What the exercise asks: Would you tally how many lines in the records include the word "streaming"? Reply with the number only.

Supplied material:
-- pv_equiv track=rewrite | github.com/DeRoostermakers/Heuristieken | Code/Classes/rooster.py | bonus
-- ===== SOURCE A (Python) =====
-- def bonus(perGroep):
--     "Berekent de bonuspunten van de vakspreiding"
--     bonus = 0
--
--     # kijkt per werkgroep (vanuti student) of de verdeling van de activiteiten goed is
--     for groep in perGroep:
--         groep.sort()
--         # twee activiteiten: dan moeten er twee dagen tussen de activiteiten zitten
--         if len(groep) == 2:
--             if groep[1] - groep[0] == 3:
--                 bonus += 20
--         # drie activiteiten: moeten er twee dagen tussen alle drie de activiteiten zitten
--         if len(groep) == 3:
--             if groep[1] - groep[0] == 2 and groep[2] - groep[1] == 2:
--                 bonus += 20
--         # vier activiteiten: eerste twee, en laatste twee moet een dag tussen zitten
--         if len(groep) == 4:
--             if groep[1] - groep[0] == 1 and groep[2] - groep[1] == 2 and groep[3] - groep[2] == 1:
--                 bonus += 20
--
--     return bonus
-- ===== SOURCE B (Python) =====
-- _GOOD = (frozenset({0, 3}), frozenset({0, 2, 4}), frozenset({0, 1, 3, 4}))
--
-- def bonus(perGroep):
--     "Berekent de bonuspunten van de vakspreiding"
--     total = 0
--     for groep in perGroep:
--         if groep:
--             m = min(groep)
--             offsets = frozenset(x - m for x in groep)
--             if len(offsets) == len(groep) and offsets in _GOOD:
--                 total += 20
--     return total
-- ===== Notes on version B (the rewrite author's own statement) =====
-- stated objective: alternative
-- what changed: B never sorts or looks at consecutive differences: it recognizes a rewarded group by the set of its offsets from the minimum (len(set)==len(group) for distinctness, then membership among the three target frozensets {0,3},{0,2,4},{0,1,3,4}); A sorts each group in place while B does not mutate its argument (return values agree).
import Mathlib
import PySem

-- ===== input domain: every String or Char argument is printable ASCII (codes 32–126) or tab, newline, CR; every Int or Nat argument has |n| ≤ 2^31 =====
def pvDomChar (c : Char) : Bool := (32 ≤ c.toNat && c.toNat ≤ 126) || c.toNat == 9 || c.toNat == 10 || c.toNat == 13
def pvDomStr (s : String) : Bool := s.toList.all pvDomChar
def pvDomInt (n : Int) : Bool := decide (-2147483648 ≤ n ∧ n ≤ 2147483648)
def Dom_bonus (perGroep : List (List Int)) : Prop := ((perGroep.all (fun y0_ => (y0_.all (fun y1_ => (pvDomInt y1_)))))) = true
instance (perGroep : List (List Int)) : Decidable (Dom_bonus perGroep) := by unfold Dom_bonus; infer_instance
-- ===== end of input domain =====

-- B recognizes each group by its SET of offsets from the minimum (no sorting, no consecutive-difference
-- patterns); A sorts each group in place while B does not mutate — the equivalence is about the return value only.

-- ===== PORT A =====
def bonusStepA (b : Int) (groep : List Int) : Int :=
  let g := PySem.List.sorted groep (fun x => x) false
  let b := if g.length = 2 then
      (if PySem.List.pyGetD g 1 0 - PySem.List.pyGetD g 0 0 = 3 then b + 20 else b)
    else b
  let b := if g.length = 3 then
      (if PySem.List.pyGetD g 1 0 - PySem.List.pyGetD g 0 0 = 2 ∧
          PySem.List.pyGetD g 2 0 - PySem.List.pyGetD g 1 0 = 2 then b + 20 else b)
    else b
  let b := if g.length = 4 then
      (if PySem.List.pyGetD g 1 0 - PySem.List.pyGetD g 0 0 = 1 ∧
          PySem.List.pyGetD g 2 0 - PySem.List.pyGetD g 1 0 = 2 ∧
          PySem.List.pyGetD g 3 0 - PySem.List.pyGetD g 2 0 = 1 then b + 20 else b)
    else b
  b

def bonus (perGroep : List (List Int)) : Int := perGroep.foldl bonusStepA 0

-- ===== PORT B =====
-- the tuple _GOOD of Source B: the three frozensets, each as its PySem.Set (distinct elements)
def pvGood : List (PySem.Set Int) := [[0, 3], [0, 2, 4], [0, 1, 3, 4]]

def bonusStepB (total : Int) (groep : List Int) : Int :=
  match PySem.List.min? groep (fun x => x) with
  | none => total          -- 'if groep:' — an empty group has no minimum and earns nothing
  | some m =>
    let offsets : PySem.Set Int := PySem.Set.ofList (groep.map (fun x => x - m))
    if PySem.Set.len offsets = PySem.List.len groep ∧
        pvGood.any (fun t => PySem.Set.equal offsets t) = true
    then total + 20 else total

def bonus_alt (perGroep : List (List Int)) : Int := perGroep.foldl bonusStepB 0

-- ===== PRECONDITION & SPEC =====
def Spec_bonus (perGroep : List (List Int)) (out : Int) : Prop := out = bonus_alt perGroep
instance (perGroep : List (List Int)) (out : Int) : Decidable (Spec_bonus perGroep out) := by unfold Spec_bonus; infer_instance

-- ===== CLAIM (what is proved, stated in full; the proofs are below) =====
def Claim_equal_bonus : Prop := ∀ (perGroep : List (List Int)), Dom_bonus perGroep → Spec_bonus perGroep (bonus perGroep)

-- ===== LEMMAS AND PROOFS =====

-- A's loop body with the sorted list abstracted out (bonusStepA b g = pvAcore b (sorted g))
def pvAcore (b : Int) (g : List Int) : Int :=
  let b := if g.length = 2 then
      (if PySem.List.pyGetD g 1 0 - PySem.List.pyGetD g 0 0 = 3 then b + 20 else b)
    else b
  let b := if g.length = 3 then
      (if PySem.List.pyGetD g 1 0 - PySem.List.pyGetD g 0 0 = 2 ∧
          PySem.List.pyGetD g 2 0 - PySem.List.pyGetD g 1 0 = 2 then b + 20 else b)
    else b
  let b := if g.length = 4 then
      (if PySem.List.pyGetD g 1 0 - PySem.List.pyGetD g 0 0 = 1 ∧
          PySem.List.pyGetD g 2 0 - PySem.List.pyGetD g 1 0 = 2 ∧
          PySem.List.pyGetD g 3 0 - PySem.List.pyGetD g 2 0 = 1 then b + 20 else b)
    else b
  b

theorem bonusStepA_eq (b : Int) (g : List Int) :
    bonusStepA b g = pvAcore b (PySem.List.sorted g (fun x => x) false) := rfl

-- the minimum value is permutation-invariant
theorem pv_min?_perm {g h : List Int} (hp : g.Perm h) :
    PySem.List.min? g (fun x => x) = PySem.List.min? h (fun x => x) := by
  cases hg : PySem.List.min? g (fun x => x) with
  | none =>
      rw [PySem.List.min?_eq_none_iff] at hg
      symm; rw [PySem.List.min?_eq_none_iff]
      subst hg
      exact hp.symm.eq_nil
  | some m =>
      cases hh : PySem.List.min? h (fun x => x) with
      | none =>
          rw [PySem.List.min?_eq_none_iff] at hh
          subst hh
          rw [(PySem.List.min?_eq_none_iff g _).2 hp.eq_nil] at hg
          exact absurd hg (by simp)
      | some n =>
          have hmg := PySem.List.min?_mem hg
          have hnh := PySem.List.min?_mem hh
          have h1 := PySem.List.min?_isMin hg n (hp.mem_iff.2 hnh)
          have h2 := PySem.List.min?_isMin hh m (hp.mem_iff.1 hmg)
          simp only [le_antisymm h1 h2]
-- pv_equiv track=rewrite | github.com/TherionAcribus/GeoApp | plugins/official/multitap_code/main.py | _split_greedy_fallback
-- ===== SOURCE A (Python) =====
-- from typing import Any, Dict, List, Optional, Tuple
--
-- def _split_greedy_fallback(text: str) -> List[str]:
--     groups: List[str] = []
--     i = 0
--     while i < len(text):
--         digit = text[i]
--         if digit not in "0123456789":
--             groups.append(digit)
--             i += 1
--             continue
--
--         run_length = 1
--         while i + run_length < len(text) and text[i + run_length] == digit:
--             run_length += 1
--
--         remaining = run_length
--         while remaining > 0:
--             length = min(remaining, 4)
--             groups.append(digit * length)
--             remaining -= length
--
--         i += run_length
--
--     return groups
-- ===== SOURCE B (Python) =====
-- from typing import List
--
-- def _split_greedy_fallback(text: str) -> List[str]:
--     # Single streaming pass: extend the last open digit chunk (if it matches
--     # and has room), otherwise start a new group. No run lengths computed.
--     groups: List[str] = []
--     for ch in text:
--         if groups and '0' <= ch <= '9' and groups[-1][-1] == ch and len(groups[-1]) < 4:
--             groups[-1] += ch
--         else:
--             groups.append(ch)
--     return groups
-- ===== Notes on version B (the rewrite author's own statement) =====
-- stated objective: simpler
-- what changed: Replaced A's index-driven scan with nested run-counting and chunk-emitting while-loops by a single streaming pass that never computes run lengths: each character either extends the last open digit chunk (same digit, length < 4) or starts a new group.
import Mathlib
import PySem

Task output: 2